19. April 16.45 Uhr

The periodic table of data structures and the path toward self-designing data systems

Data structures are everywhere. They define the behavior of modern data systems and data-driven algorithms. For example, with data systems that utilize the correct data structure design for the problem at hand we can reduce the monthly bill of large-scale data systems applications on the cloud by hundreds of thousands of dollars. We can accelerate data science tasks by being able to dramatically speed up the computation of statistics over large amounts of data. We can train drastically more neural networks within a given time budget, improving accuracy.

However, knowing the right data structure and system design for any given scenario is a notoriously hard problem; there is a massive space of possible designs while there is no single design that is perfect across all data, queries, and hardware scenarios. We will discuss our quest for the first principles of data structures and data system design. We will show signs that it is possible to reason about this massive design space, and we will show early results from a prototype self-designing data system which can take drastically different shapes to optimize for the workload, hardware, and available cloud budget. These shapes include data structure and system designs which are discovered automatically and do not exist in the literature or industry.

Stratos Idreos


Stratos Idreos is an associate professor of Computer Science at Harvard University where he leads the Data Systems Laboratory. His research focuses on making it easy and even automatic to design workload and hardware conscious data structures and data systems with applications on relational, NoSQL, and data science problems. For his PhD thesis on adaptive indexing, Stratos was awarded the 2011 ACM SIGMOD Jim Gray Doctoral Dissertation award and the 2011 ERCIM Cor Baayen award from the European Research Council on Informatics and Mathematics. In 2015 he was awarded the IEEE TCDE Rising Star Award from the IEEE Technical Committee on Data Engineering for his work on adaptive data systems and in 2020 he received the ACM SIGMOD Contributions award. Stratos is also a recipient of the National Science Foundation Career award, and the Department of Energy Early Career award.

21. Juni 16.30 Uhr

Deep Entity Matching: Challenges and Opportunities

Entity matching refers to the task of determining whether two different representations refer to the same real-world entity. It continues to be a prevalent problem for many organizations where data resides in different sources and duplicates the need to be identified and managed. The term “entity matching” also loosely refers to the broader problem of determining whether two heterogeneous representations of different entities should be associated together. This problem has an even wider scope of applications, from determining the subsidiaries of companies to matching jobs to job seekers, which has impactful consequences.

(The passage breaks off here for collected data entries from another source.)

-- inner `while j <= end_row: … else break` of A, accumulator `span`
def pvInnerA (data : List (List String)) (col_idx end_row : Int) (cs : String) (j span : Int) : Nat → Int
  | 0 => span
  | fuel + 1 =>
    if j ≤ end_row then
      let ns := pvCellStr data col_idx j
      if cs ≠ "" ∧ cs = ns then pvInnerA data col_idx end_row cs (j + 1) (span + 1) fuel
      else span
    else span

-- outer `while i <= end_row` of A, accumulator `rowspans`
def pvOuterA (data : List (List String)) (col_idx end_row : Int) (i : Int) (acc : List Int) : Nat → List Int
  | 0 => acc
  | fuel + 1 =>
    if i ≤ end_row then
      let cs := pvCellStr data col_idx i
      let span := pvInnerA data col_idx end_row cs (i + 1) 1 (end_row - i).toNat
      pvOuterA data col_idx end_row (i + span) (acc ++ span :: List.replicate (span - 1).toNat 0) fuel
    else acc

def calculate_rowspans (data : List (List String)) (col_idx : Int) (start_row : Int) (end_row : Int) : List Int :=
  pvOuterA data col_idx end_row start_row [] (end_row + 1 - start_row).toNat
lemma famK_spec (key : Nat → Int) : ∀ n, 0 < n →
    famK key n < n ∧ (∀ j < n, key (famK key n) ≤ key j) ∧ (∀ j < famK key n, key (famK key n) < key j) := by
  intro n
  induction n with
  | zero => omega
  | succ n ih =>
    intro _
    by_cases hn : n = 0
    · subst hn
      refine ⟨by simp [famK], ?_, ?_⟩
      · intro j hj
        interval_cases j
        simp [famK]
      · intro j hj
        simp [famK] at hj
    · obtain ⟨h1, h2, h3⟩ := ih (Nat.pos_of_ne_zero hn)
      simp only [famK, if_neg hn]
      by_cases hlt : key n < key (famK key n)
      · simp only [if_pos hlt]
        refine ⟨by omega, ?_, ?_⟩
        · intro j hj
          rcases Nat.lt_succ_iff_lt_or_eq.mp hj with h | h
          · exact le_of_lt (lt_of_lt_of_le hlt (h2 j h))
          · simp [h]
        · intro j hj
          exact lt_of_lt_of_le hlt (h2 j hj)
      · simp only [if_neg hlt]
        refine ⟨by omega, ?_, h3⟩
        intro j hj
        rcases Nat.lt_succ_iff_lt_or_eq.mp hj with h | h
        · exact h2 j h
        · subst h; omega

lemma min?_append_singleton {α : Type} (key : α → Int) (l : List α) (x : α) :
    PySem.List.min? (l ++ [x]) key
    = (match PySem.List.min? l key with
       | none => some x
       | some m => if key x < key m then some x else some m) := by
  simp only [PySem.List.min?, List.foldl_append, List.foldl_cons, List.foldl_nil]
  rfl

In this talk, I will present Ditto, which is an example of a modern entity matching system based on pretrained language models. I will also summarize recent solutions in applying deep learning and pre-trained language models for solving the entity matching task and discuss some challenges and opportunities for further exciting work in this area.

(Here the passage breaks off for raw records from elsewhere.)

-- pv_equiv track=rewrite | github.com/rubenvandelanotte/SettlementSimulatorV3 | SettlementModel.py | get_settled_amount_iterative
-- ===== SOURCE A (Python) =====
-- def get_settled_amount_iterative(parent_id, child_map, status_cache, amount_cache):
--     """
--     Iterative calculation of total settled amount for all descendants of an instruction.
--
--     Args:
--         parent_id (str): ID of the parent instruction
--         child_map (dict): Dictionary mapping parent IDs to lists of child IDs
--         status_cache (dict): Dictionary mapping instruction IDs to their status
--         amount_cache (dict): Dictionary mapping instruction IDs to their amounts
--
--     Returns:
--         int: Total settled amount from all descendants
--     """
--     total = 0
--     processed = set()
--
--     # Start with direct children of parent
--     queue = child_map.get(parent_id, [])
--
--     # Process all descendants
--     while queue:
--         current_id = queue.pop(0)
--
--         if current_id in processed:
--             continue
--         processed.add(current_id)
--
--         # Add settled amount if this instruction is settled on time
--         if status_cache.get(current_id) == "Settled on time":
--             total += amount_cache.get(current_id, 0)
--
--         # Add all children to the queue
--         queue.extend(child_map.get(current_id, []))
--
--     return total
-- ===== SOURCE B (Python) =====
-- def get_settled_amount_iterative(parent_id, child_map, status_cache, amount_cache):
--     """Two-phase level-synchronous version: first saturate the set of all
--     descendants of parent_id by expanding whole frontiers of new nodes at a
--     time (no per-node queue), then sum the settled amounts over that set in
--     one comprehension.  Unlike the original, this never mutates child_map."""
--     visited = set()
--     frontier = set(child_map.get(parent_id, []))
--     while frontier:
--         visited |= frontier
--         next_frontier = set()
--         for node in frontier:
--             for child in child_map.get(node, []):
--                 if child not in visited:
--                     next_frontier.add(child)
--         frontier = next_frontier
--     return sum(
--         amount_cache.get(node, 0)
--         for node in visited
--         if status_cache.get(node) == "Settled on time"
--     )
-- ===== Notes on version B (the rewrite author's own statement) =====
-- stated objective: alternative
-- what changed: Replaces the single FIFO queue with mark-on-pop and interleaved accumulation by a two-phase level-synchronous saturation: whole frontiers of unseen nodes are expanded via set operations until the descendant set is closed, then the settled amounts are summed over that set in one comprehension; B also never mutates child_map (A pops from the list object held in the dict).
import Mathlib
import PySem

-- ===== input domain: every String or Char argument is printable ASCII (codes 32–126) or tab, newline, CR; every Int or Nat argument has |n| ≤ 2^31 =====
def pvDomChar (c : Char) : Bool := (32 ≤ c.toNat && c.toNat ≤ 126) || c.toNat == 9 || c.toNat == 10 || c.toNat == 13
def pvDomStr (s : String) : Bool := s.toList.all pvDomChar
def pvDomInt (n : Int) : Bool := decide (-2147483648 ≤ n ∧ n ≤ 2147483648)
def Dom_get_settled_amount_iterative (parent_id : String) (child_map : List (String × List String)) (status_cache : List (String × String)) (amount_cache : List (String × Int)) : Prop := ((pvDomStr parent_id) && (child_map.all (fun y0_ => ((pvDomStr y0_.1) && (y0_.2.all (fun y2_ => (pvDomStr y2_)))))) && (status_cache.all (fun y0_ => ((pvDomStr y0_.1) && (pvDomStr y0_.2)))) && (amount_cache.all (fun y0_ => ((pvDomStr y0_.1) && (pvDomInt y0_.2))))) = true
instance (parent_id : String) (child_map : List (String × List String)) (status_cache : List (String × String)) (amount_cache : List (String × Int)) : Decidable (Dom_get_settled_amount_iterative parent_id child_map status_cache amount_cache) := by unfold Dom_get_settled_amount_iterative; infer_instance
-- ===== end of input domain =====

-- B replaces the per-node FIFO queue by a two-phase level-synchronous saturation (expand whole
-- frontiers of new nodes, then sum over the visited set once); equivalence is about the RETURN
-- value only: Python A pops from the list object held in child_map (observable mutation), B never
-- mutates its arguments.

-- ===== PORT A =====
-- child_map.get(x, [])
def pvChildren (cm : List (String × List String)) (x : String) : List String :=
  (PySem.Dict.mk cm).getD x []

-- the while-queue loop of A; the Nat argument is a fuel artifact (pvAFuel is proved sufficient)
def pvALoop (cm : List (String × List String)) (sc : List (String × String)) (ac : List (String × Int)) :
    Nat → List String → PySem.Set String → Int → Int
  | 0, _, _, total => total
  | _ + 1, [], _, total => total
  | f + 1, c :: q, proc, total =>
    if PySem.Set.contains proc c then pvALoop cm sc ac f q proc total
    else
      pvALoop cm sc ac f (q ++ pvChildren cm c) (PySem.Set.add proc c)
        (if (PySem.Dict.mk sc).get? c = some "Settled on time"
         then total + (PySem.Dict.mk ac).getD c 0 else total)

def pvAFuel (cm : List (String × List String)) (q0 : List String) : Nat :=
  q0.length +
    ((PySem.List.dedup (q0 ++ (cm.map Prod.snd).flatten)).map
      (fun x => 1 + (pvChildren cm x).length)).sum + 1

def get_settled_amount_iterative (parent_id : String) (child_map : List (String × List String)) (status_cache : List (String × String)) (amount_cache : List (String × Int)) : Int :=
  let q0 := (PySem.Dict.mk child_map).getD parent_id []
  pvALoop child_map status_cache amount_cache (pvAFuel child_map q0) q0 PySem.Set.empty 0

-- ===== PORT B =====
-- build next_frontier: children of the frontier not already visited (visited already includes the frontier)
def pvBStep (cm : List (String × List String)) (visited frontier : PySem.Set String) : PySem.Set String :=
  frontier.foldl (fun nf node =>
    (pvChildren cm node).foldl (fun nf child =>
      if PySem.Set.contains visited child then nf else PySem.Set.add nf child) nf) PySem.Set.empty

-- the while-frontier loop of B; fuel artifact as in A's port (each round visits ≥ 1 new node)
def pvBLoop (cm : List (String × List String)) :
    Nat → PySem.Set String → PySem.Set String → PySem.Set String
  | 0, visited, _ => visited
  | f + 1, visited, frontier =>
    if frontier.isEmpty then visited
    else
      let visited' := PySem.Set.union visited frontier
      pvBLoop cm f visited' (pvBStep cm visited' frontier)

def get_settled_amount_iterative_alt (parent_id : String) (child_map : List (String × List String)) (status_cache : List (String × String)) (amount_cache : List (String × Int)) : Int :=
  let q0 := (PySem.Dict.mk child_map).getD parent_id []
  let fuel := (PySem.List.dedup (q0 ++ (child_map.map Prod.snd).flatten)).length + 1
  let visited := pvBLoop child_map fuel PySem.Set.empty (PySem.Set.ofList q0)
  visited.foldl (fun t node =>
    if (PySem.Dict.mk status_cache).get? node = some "Settled on time"
    then t + (PySem.Dict.mk amount_cache).getD node 0 else t) 0

-- ===== PRECONDITION & SPEC =====
def Spec_get_settled_amount_iterative (parent_id : String) (child_map : List (String × List String)) (status_cache : List (String × String)) (amount_cache : List (String × Int)) (out : Int) : Prop := out = get_settled_amount_iterative_alt parent_id child_map status_cache amount_cache
instance (parent_id : String) (child_map : List (String × List String)) (status_cache : List (String × String)) (amount_cache : List (String × Int)) (out : Int) : Decidable (Spec_get_settled_amount_iterative parent_id child_map status_cache amount_cache out) := by unfold Spec_get_settled_amount_iterative; infer_instance

-- ===== CLAIM (what is proved, stated in full; the proofs are below) =====
def Claim_equal_get_settled_amount_iterative : Prop := ∀ (parent_id : String) (child_map : List (String × List String)) (status_cache : List (String × String)) (amount_cache : List (String × Int)), Dom_get_settled_amount_iterative parent_id child_map status_cache amount_cache → Spec_get_settled_amount_iterative parent_id child_map status_cache amount_cache (get_settled_amount_iterative parent_id child_map status_cache amount_cache)

-- ===== LEMMAS AND PROOFS =====

-- edge relation of the child graph and reachability from a list of start nodes
def pvRel (cm : List (String × List String)) (a b : String) : Prop := b ∈ pvChildren cm a

def pvReach (cm : List (String × List String)) (S : List String) (x : String) : Prop :=
  ∃ s ∈ S, Relation.ReflTransGen (pvRel cm) s x

-- the contribution of one node to the total
def pvW (sc : List (String × String)) (ac : List (String × Int)) (x : String) : Int :=
  if (PySem.Dict.mk sc).get? x = some "Settled on time"
  then (PySem.Dict.mk ac).getD x 0 else 0

-- sum of contributions of nodes of U reachable from S and not yet in P
noncomputable def pvRestSum (cm : List (String × List String)) (sc : List (String × String))
    (ac : List (String × Int)) (U S P : List String) : Int :=
  (@Finset.filter _ (fun x => pvReach cm S x ∧ x ∉ P)
    (fun _ => Classical.propDecidable _) U.toFinset).sum (pvW sc ac)

-- potential bounding the number of remaining iterations of A's loop
def pvPhi (cm : List (String × List String)) (U : List String) (q : List String)
    (proc : List String) : Nat :=
  q.length + (U.toFinset.filter (fun x => x ∉ proc)).sum (fun x => 1 + (pvChildren cm x).length)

This talk is based on work with Yuliang Li, Jinfeng Li, Yoshihiko Suhara, Jin Wang, and Wataru Hirota while the speaker was at Megagon Labs.

Wang-Chiew Tan


Wang-Chiew is a research scientist at Facebook AI. Prior to joining Facebook AI, she led the research efforts at Megagon Labs with the goal of building advanced technologies to enhance search by experience where her team conducted research on data integration, information extraction, text mining and summarization, knowledge base construction and commonsense reasoning, and data visualization. Prior to that, she was a Professor of Computer Science at University of California, Santa Cruz. She also spent two years at IBM Research - Almaden. Her research interests include data integration and exchange, data provenance, and natural language processing. She is a co-recipient of the 2014 ACM PODS Alberto O. Mendelzon Test-of-Time Award, the 2018 ICDT Test-of-Time Award, and the 2020 Alonzo Church Award. She received the 2019 VLDB Women in Database Research Award. She was on the VLDB Board of Trustees (2014-2019) and she is a Fellow of the ACM.